What does this have to do with Amouage? A great deal, as it happens. In the last few years, the firm’s Creative Director, Christopher Chong, has faced a considerable amount of mockery from individuals who have been less than tolerant of his stories behind the brand’s releases. There weren’t too many protests about Honour‘s Puccini origins, but the supposed ties between Eternal Sunshine Of The Spotless Mind and Opus VI, and the reflection of the fragmented nature of Internet-based communication in Opus V were deemed too pretentious and contrived. This is an extremely odd stance for critics to adopt: I suspect many of them wouldn’t bat an eyelid if, say, a novelist stated that a gruesome World War One epic was inspired by the sight of a leaf falling from a tree. Thankfully, Chong hasn’t allowed such narrow-mindedness to alter the way he works: his latest additions to the brand’s main collection take on nothing less than the chaos of the modern world as their thematic context. To be more specific, the over-arching concept is that the imbalance in the socio-natural order engenders a yearning for a moment of reflection, a search for hope… a brief interlude.

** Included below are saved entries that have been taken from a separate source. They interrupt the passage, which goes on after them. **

-- pv_equiv track=rewrite | github.com/gabo1208/projects | python/test2.py | dp
-- ===== SOURCE A (Python) =====
-- def dp(arr):
--     mod = (10**9) + 7
--     even, odd = 0, 0
--     res = 0
--     for i in range(len(arr)):
--         if arr[i] % 2 == 0:
--             res += odd
--             even += 1
--
--         if arr[i] % 2 != 0:
--             res += even + 1
--             odd += 1
--     return res
-- ===== SOURCE B (Python) =====
-- def dp(arr):
--     odd = sum(1 for x in arr if x % 2 != 0)
--     even = len(arr) - odd
--     return even * odd + odd
-- ===== Notes on version B (the rewrite author's own statement) =====
-- stated objective: simpler
-- what changed: Replaces the running even/odd/res accumulator loop with a single parity count and the closed form even*odd + odd (cross-parity pairs plus the odd singletons).
import Mathlib
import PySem

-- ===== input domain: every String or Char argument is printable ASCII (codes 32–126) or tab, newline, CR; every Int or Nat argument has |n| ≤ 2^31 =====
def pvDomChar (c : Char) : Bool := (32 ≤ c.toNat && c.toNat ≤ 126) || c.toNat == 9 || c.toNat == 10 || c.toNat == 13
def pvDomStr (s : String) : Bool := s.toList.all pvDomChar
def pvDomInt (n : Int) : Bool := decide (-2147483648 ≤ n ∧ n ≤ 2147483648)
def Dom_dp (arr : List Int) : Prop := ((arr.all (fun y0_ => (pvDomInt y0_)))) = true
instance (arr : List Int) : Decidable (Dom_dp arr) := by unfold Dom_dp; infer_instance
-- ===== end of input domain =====

-- B replaces A's running even/odd/res accumulator loop by one parity count and the
-- closed form even*odd + odd (objective: simpler).

-- ===== PORT A =====
-- literal port of A: loop over range(len(arr)), indexing arr[i]; state (even, odd, res)
def dp (arr : List Int) : Int :=
  let _mod : Int := 10 ^ 9 + 7
  let s := (PySem.List.pyRange 0 (arr.length : Int) 1).foldl
    (fun (s : Int × Int × Int) i =>
      let x := PySem.List.pyGetD arr i 0
      let s := if PySem.Int.mod x 2 = 0 then (s.1 + 1, s.2.1, s.2.2 + s.2.1) else s
      let s := if PySem.Int.mod x 2 ≠ 0 then (s.1, s.2.1 + 1, s.2.2 + s.1 + 1) else s
      s)
    (0, 0, 0)
  s.2.2

-- ===== PORT B =====
def dp_alt (arr : List Int) : Int :=
  let odd : Int := arr.countP (fun x => PySem.Int.mod x 2 ≠ 0)
  let even : Int := (arr.length : Int) - odd
  even * odd + odd

-- ===== PRECONDITION & SPEC =====
def Spec_dp (arr : List Int) (out : Int) : Prop := out = dp_alt arr
instance (arr : List Int) (out : Int) : Decidable (Spec_dp arr out) := by unfold Spec_dp; infer_instance

-- ===== CLAIM (what is proved, stated in full; the proofs are below) =====
def Claim_equal_dp : Prop := ∀ (arr : List Int), Dom_dp arr → Spec_dp arr (dp arr)

-- ===== LEMMAS AND PROOFS =====

-- the loop body of A's port, expressed on the element value
def dpStep (s : Int × Int × Int) (x : Int) : Int × Int × Int :=
  let s := if PySem.Int.mod x 2 = 0 then (s.1 + 1, s.2.1, s.2.2 + s.2.1) else s
  let s := if PySem.Int.mod x 2 ≠ 0 then (s.1, s.2.1 + 1, s.2.2 + s.1 + 1) else s
  s

lemma dpStep_even (e o r x : Int) (h : PySem.Int.mod x 2 = 0) :
    dpStep (e, o, r) x = (e + 1, o, r + o) := by
  simp only [dpStep, h]
  norm_num

lemma dpStep_odd (e o r x : Int) (h : ¬ PySem.Int.mod x 2 = 0) :
    dpStep (e, o, r) x = (e, o + 1, r + e + 1) := by
  simp only [dpStep, if_neg h, if_pos h]

-- counts of odd / even elements, as Int
def oddCnt (l : List Int) : Int := l.countP (fun x => PySem.Int.mod x 2 ≠ 0)
def evenCnt (l : List Int) : Int := l.countP (fun x => PySem.Int.mod x 2 = 0)

lemma oddCnt_cons (x : Int) (l : List Int) :
    oddCnt (x :: l) = oddCnt l + (if PySem.Int.mod x 2 = 0 then 0 else 1) := by
  by_cases h : PySem.Int.mod x 2 = 0
  · rw [if_pos h]
    simp only [oddCnt, List.countP_cons, decide_eq_false (not_not_intro h)]
    push_cast; ring
  · rw [if_neg h]
    simp only [oddCnt, List.countP_cons, decide_eq_true h]
    push_cast; ring

lemma evenCnt_cons (x : Int) (l : List Int) :
    evenCnt (x :: l) = evenCnt l + (if PySem.Int.mod x 2 = 0 then 1 else 0) := by
  by_cases h : PySem.Int.mod x 2 = 0
  · rw [if_pos h]
    simp only [evenCnt, List.countP_cons, decide_eq_true h]
    push_cast; ring
  · rw [if_neg h]
    simp only [evenCnt, List.countP_cons, decide_eq_false h]
    push_cast; ring

lemma dp_loop_invariant (l : List Int) : ∀ (e o r : Int),
    l.foldl dpStep (e, o, r) =
      (e + evenCnt l, o + oddCnt l,
       r + o * evenCnt l + e * oddCnt l + evenCnt l * oddCnt l + oddCnt l) := by
  induction l with
  | nil => intro e o r; simp [oddCnt, evenCnt]
  | cons x l ih =>
    intro e o r
    rw [List.foldl_cons, evenCnt_cons, oddCnt_cons]
    by_cases h : PySem.Int.mod x 2 = 0
    · rw [if_pos h, if_pos h, dpStep_even e o r x h, ih]
      refine Prod.ext ?_ (Prod.ext ?_ ?_) <;> simp <;> ring
    · rw [if_neg h, if_neg h, dpStep_odd e o r x h, ih]
      refine Prod.ext ?_ (Prod.ext ?_ ?_) <;> simp <;> ring

lemma countP_length_split (l : List Int) : evenCnt l = (l.length : Int) - oddCnt l := by
  induction l with
  | nil => simp [evenCnt, oddCnt]
  | cons x l ih =>
    rw [evenCnt_cons, oddCnt_cons, ih]
    by_cases h : PySem.Int.mod x 2 = 0
    · rw [if_pos h, if_pos h]; simp only [List.length_cons]; push_cast; ring
    · rw [if_neg h, if_neg h]; simp only [List.length_cons]; push_cast; ring

-- ===== VERDICT (by name: the statement is the Claim_ definition above) =====
theorem dp_spec : Claim_equal_dp := by
  intro arr _
  show dp arr = dp_alt arr
  have h : dp arr = (arr.foldl dpStep ((0:Int), (0:Int), (0:Int))).2.2 := by
    show ((PySem.List.pyRange 0 (arr.length : Int) 1).foldl
        (fun acc j => dpStep acc (PySem.List.pyGetD arr j (0:Int)))
        ((0:Int), (0:Int), (0:Int))).2.2 = _
    rw [PySem.List.foldl_pyRange_zero_pyGetD' arr (0:Int) dpStep ((0:Int), (0:Int), (0:Int))]
  rw [h, dp_loop_invariant]
  rw [countP_length_split]
  simp only [dp_alt, oddCnt]
  ring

The manner in which this idea manifests itself in the smell of the perfumes is fascinating. In Pierre Negrin’s Man, the ‘chaos’ comes in the form of a tar note: industrial, plastic-like and almost ominous. In Woman (signed by Karine Vinchon Spehner), the opening is even bolder: the familiar, comforting presence of bergamot is usurped by grapefruit – all yellow garishness – and the acrid sharpness of kiwi. It’s one of the most unusual top sections I’ve smelt for a long time and immediately asserts the scent’s unwillingness to compromise.
When it segues into its quieter, more pensive segment, Man makes a convincing bid for the title of Best Smoke-Based Perfume Of All Time (no exaggeration!). The singed facets of the tar shift into incense, spices, glowing embers, vanillic tones, woods and the distinctive, part-aromatic, part-earthy scent of burning agar chips. Think: an Arabian Avignon, and you might start to get the idea.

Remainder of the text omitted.